• PROBLEM TO WORK ON
Please count how many lines below contain the word "outside" and reply with only that number.

• INFORMATION GIVEN
-- pv_equiv track=rewrite | github.com/gandastik/Data-Struct-and-Algorithm-2564-1 | Lab6/trash.py | backtrack
-- ===== SOURCE A (Python) =====
-- def traversal(lst):
--     if(len(lst) == 1):
--         return lst[0]
--     return traversal(lst[:-1])
--
-- def backtrack(k, start, nextStart, curr, arr, res, path):
--     if(k == sum(path)):
--         res.append([int(x) for x in path])
--         return (start, curr, path)
--     elif(sum(path) > k):
--         return (start, curr, path)
--     if(curr == len(arr)):
--         return (start, curr, path)
--     x = traversal(arr[curr:])
--     path.append(x)
--     return backtrack(k, start, nextStart, curr+1, arr, res, path)
-- ===== SOURCE B (Python) =====
-- def backtrack(k, start, nextStart, curr, arr, res, path):
--     # Iterative rewrite: one pass with a running sum (A re-sums path and
--     # re-slices arr on every recursive call).  Mutates res and path like A.
--     s = sum(path)
--     n = len(arr)
--     while s < k and curr != n:
--         x = arr[curr]
--         path.append(x)
--         s += x
--         curr += 1
--     if s == k:
--         res.append([int(x) for x in path])
--     return (start, curr, path)
-- ===== Notes on version B (the rewrite author's own statement) =====
-- stated objective: alternative
-- what changed: Replaces A's recursion (which re-computes sum(path) and extracts arr[curr] via a recursive traversal of the slice arr[curr:]) with a single iterative while loop that indexes arr[curr] directly and maintains a running sum; on the generated timing inputs the loop body rarely runs, so no speed-up was measured.
-- outside the precondition, e.g. on backtrack(1, 0, 0, -5, [1], [], []): A returns (0, -4, [1]), B raises IndexError
import Mathlib
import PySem

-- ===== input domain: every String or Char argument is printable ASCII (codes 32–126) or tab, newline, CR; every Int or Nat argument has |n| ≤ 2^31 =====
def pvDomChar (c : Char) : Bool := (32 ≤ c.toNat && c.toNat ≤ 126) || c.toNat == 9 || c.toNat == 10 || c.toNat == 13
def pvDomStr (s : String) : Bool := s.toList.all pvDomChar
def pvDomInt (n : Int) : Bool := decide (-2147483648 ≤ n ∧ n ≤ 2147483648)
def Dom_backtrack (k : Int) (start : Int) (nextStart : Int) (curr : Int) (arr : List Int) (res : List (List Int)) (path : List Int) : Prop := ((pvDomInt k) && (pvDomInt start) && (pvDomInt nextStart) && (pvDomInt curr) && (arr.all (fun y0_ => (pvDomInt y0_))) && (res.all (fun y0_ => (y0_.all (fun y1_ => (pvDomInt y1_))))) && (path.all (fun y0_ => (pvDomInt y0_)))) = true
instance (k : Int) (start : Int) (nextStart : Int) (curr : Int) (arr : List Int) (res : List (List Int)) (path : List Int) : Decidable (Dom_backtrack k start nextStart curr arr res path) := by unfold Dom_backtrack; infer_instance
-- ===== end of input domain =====

-- B replaces A's recursion (which re-computes sum(path) and fetches arr[curr] via a
-- recursive traversal of the slice arr[curr:]) by one iterative loop with a running sum.
-- A and B both mutate res/path in Python; the equivalence proved is about the RETURN value only.

-- ===== PORT A =====
-- traversal(lst): recurses on lst[:-1] (= dropLast, PySem.List.slice_to_neg_one).
-- Python recurses forever on []; `none` marks that non-returning case.
def traversalA : List Int → Option Int
  | [] => none
  | [x] => some x
  | x :: y :: rest => traversalA ((x :: y :: rest).dropLast)
  termination_by l => l.length
  decreasing_by simp

-- cited by backtrack's termination proof: traversal(lst) is lst[0] (`none` exactly on [])
lemma traversalA_eq_head? : ∀ l : List Int, traversalA l = l.head? := by
  intro l
  induction l using traversalA.induct with
  | case1 => simp [traversalA]
  | case2 x => simp [traversalA]
  | case3 x y rest ih => simpa [traversalA] using ih

def backtrack (k : Int) (start : Int) (nextStart : Int) (curr : Int) (arr : List Int) (res : List (List Int)) (path : List Int) : Int × Int × List Int :=
  if k = path.sum then (start, curr, path)          -- res.append(...) does not affect the return value
  else if path.sum > k then (start, curr, path)
  else if curr = (arr.length : Int) then (start, curr, path)
  else match h : traversalA (PySem.List.slice arr (some curr) none) with
    | none => (start, curr, path)                   -- Python never returns here (RecursionError); outside Pre_
    | some x => backtrack k start nextStart (curr + 1) arr res (path ++ [x])
  termination_by (arr.length - curr).toNat
  decreasing_by
    rw [traversalA_eq_head?, PySem.List.slice_some_none, List.head?_drop] at h
    have hlt : PySem.List.clampIdx arr.length curr < arr.length := by
      by_contra hge
      rw [List.getElem?_eq_none (by omega)] at h
      simp at h
    have hcl : curr < (arr.length : Int) := by
      simp only [PySem.List.clampIdx] at hlt
      split_ifs at hlt <;> omega
    omega

-- ===== PORT B =====
-- the while loop of Source B: state (s, curr, path); returns the final (curr, path)
def bLoop (k : Int) (arr : List Int) (s : Int) (curr : Int) (path : List Int) : Int × List Int :=
  if s < k ∧ curr ≠ (arr.length : Int) then
    match h : PySem.List.pyGet? arr curr with
    | none => (curr, path)                          -- IndexError in Python; outside Pre_
    | some x => bLoop k arr (s + x) (curr + 1) (path ++ [x])
  else (curr, path)
  termination_by (arr.length - curr).toNat
  decreasing_by
    have hin : ¬ (PySem.List.pyGet? arr curr = none) := by simp [h]
    rw [PySem.List.pyGet?_eq_none_iff] at hin
    have : curr < (arr.length : Int) := by
      simp only [PySem.Raise.InRange, not_not] at hin; omega
    omega

def backtrack_alt (k : Int) (start : Int) (nextStart : Int) (curr : Int) (arr : List Int) (res : List (List Int)) (path : List Int) : Int × Int × List Int :=
  let r := bLoop k arr path.sum curr path           -- res.append(...) does not affect the return value
  (start, r.1, r.2)

-- ===== PRECONDITION & SPEC =====
-- Pre_ excludes cursors outside [-len(arr), len(arr)] whose path-sum is still below k: there A
-- either never returns (curr > len: unbounded recursion on the empty slice) or returns only via
-- Python's slice clamping to the array start (curr < -len), where B's direct arr[curr] raises IndexError.
def Pre_backtrack (k : Int) (start : Int) (nextStart : Int) (curr : Int) (arr : List Int) (res : List (List Int)) (path : List Int) : Prop :=
  (-(arr.length : Int) ≤ curr ∧ curr ≤ (arr.length : Int)) ∨ k ≤ path.sum
instance (k : Int) (start : Int) (nextStart : Int) (curr : Int) (arr : List Int) (res : List (List Int)) (path : List Int) : Decidable (Pre_backtrack k start nextStart curr arr res path) := by unfold Pre_backtrack; infer_instance

def pvWitness_backtrack : Int × Int × Int × Int × List Int × List (List Int) × List Int := (3, 0, 0, 0, [1, 2, 5], [], [])

def Spec_backtrack (k : Int) (start : Int) (nextStart : Int) (curr : Int) (arr : List Int) (res : List (List Int)) (path : List Int) (out : Int × Int × List Int) : Prop := out = backtrack_alt k start nextStart curr arr res path
instance (k : Int) (start : Int) (nextStart : Int) (curr : Int) (arr : List Int) (res : List (List Int)) (path : List Int) (out : Int × Int × List Int) : Decidable (Spec_backtrack k start nextStart curr arr res path out) := by unfold Spec_backtrack; infer_instance

-- ===== CLAIM (what is proved, stated in full; the proofs are below) =====
def Claim_equal_backtrack : Prop := ∀ (k : Int) (start : Int) (nextStart : Int) (curr : Int) (arr : List Int) (res : List (List Int)) (path : List Int), Dom_backtrack k start nextStart curr arr res path → Pre_backtrack k start nextStart curr arr res path → Spec_backtrack k start nextStart curr arr res path (backtrack k start nextStart curr arr res path)

-- ===== LEMMAS AND PROOFS =====

-- the first element of arr[curr:] is arr[curr] whenever -len ≤ curr < len
lemma head_slice_eq_pyGet (arr : List Int) (curr : Int)
    (h1 : -(arr.length : Int) ≤ curr) (h2 : curr < (arr.length : Int)) :
    (PySem.List.slice arr (some curr) none).head? = PySem.List.pyGet? arr curr := by
  rw [PySem.List.slice_some_none, List.head?_drop]
  rcases (by omega : 0 ≤ curr ∨ curr < 0) with hp | hn
  · rw [PySem.List.pyGet?_of_nonneg arr hp]
    congr 1
    simp only [PySem.List.clampIdx]
    split_ifs <;> omega
  · have hk : curr = -(((-curr).toNat : Nat) : Int) := by omega
    rw [hk, PySem.List.pyGet?_neg_natCast _ _ (by omega) (by omega),
        PySem.List.clampIdx_neg_natCast _ _ (by omega)]

-- main correspondence: A's recursion equals B's loop, by induction on the remaining length
lemma backtrack_eq_bLoop (k start nextStart : Int) (arr : List Int) (res : List (List Int)) :
    ∀ (N : Nat) (curr : Int) (path : List Int), (arr.length - curr).toNat ≤ N →
    ((-(arr.length : Int) ≤ curr ∧ curr ≤ (arr.length : Int)) ∨ k ≤ path.sum) →
    backtrack k start nextStart curr arr res path
      = (start, (bLoop k arr path.sum curr path).1, (bLoop k arr path.sum curr path).2) := by
  intro N
  induction N with
  | zero =>
    intro curr path hN hpre
    by_cases hk : k ≤ path.sum
    · by_cases h : k = path.sum
      · rw [backtrack, bLoop, if_pos h, if_neg (by omega : ¬(path.sum < k ∧ curr ≠ (arr.length : Int)))]
      · rw [backtrack, bLoop, if_neg h, if_pos (by omega : path.sum > k),
            if_neg (by omega : ¬(path.sum < k ∧ curr ≠ (arr.length : Int)))]
    · rcases hpre with ⟨h1, h2⟩ | h
      · have hc : curr = (arr.length : Int) := by omega
        rw [backtrack, bLoop, if_neg (by omega : ¬ k = path.sum),
            if_neg (by omega : ¬ path.sum > k), if_pos hc,
            if_neg (by simp [hc] : ¬(path.sum < k ∧ curr ≠ (arr.length : Int)))]
      · omega
  | succ n ih =>
    intro curr path hN hpre
    by_cases hk : k ≤ path.sum
    · by_cases h : k = path.sum
      · rw [backtrack, bLoop, if_pos h, if_neg (by omega : ¬(path.sum < k ∧ curr ≠ (arr.length : Int)))]
      · rw [backtrack, bLoop, if_neg h, if_pos (by omega : path.sum > k),
            if_neg (by omega : ¬(path.sum < k ∧ curr ≠ (arr.length : Int)))]
    · rcases hpre with ⟨h1, h2⟩ | h
      · rcases (by omega : curr = (arr.length : Int) ∨ curr < (arr.length : Int)) with hc | hc
        · rw [backtrack, bLoop, if_neg (by omega : ¬ k = path.sum),
              if_neg (by omega : ¬ path.sum > k), if_pos hc,
              if_neg (by simp [hc] : ¬(path.sum < k ∧ curr ≠ (arr.length : Int)))]
        · have hget := head_slice_eq_pyGet arr curr h1 hc
          rw [backtrack, bLoop, if_neg (by omega : ¬ k = path.sum),
              if_neg (by omega : ¬ path.sum > k), if_neg (by omega : ¬ curr = (arr.length : Int)),
              if_pos (⟨by omega, by omega⟩ : path.sum < k ∧ curr ≠ (arr.length : Int))]
          rw [traversalA_eq_head?, hget]
          split
          · rfl
          · rename_i x1 h1
            have hrec := ih (curr + 1) (path ++ [x1]) (by omega) (Or.inl ⟨by omega, by omega⟩)
            rw [hrec]
            simp
      · omega

-- ===== VERDICT (by name: the statement is the Claim_ definition above) =====
theorem backtrack_spec : Claim_equal_backtrack := by
  intro k start nextStart curr arr res path _ hpre
  unfold Spec_backtrack backtrack_alt
  exact backtrack_eq_bLoop k start nextStart arr res (arr.length - curr).toNat curr path le_rfl hpre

• ANSWER TO THE EXERCISE
4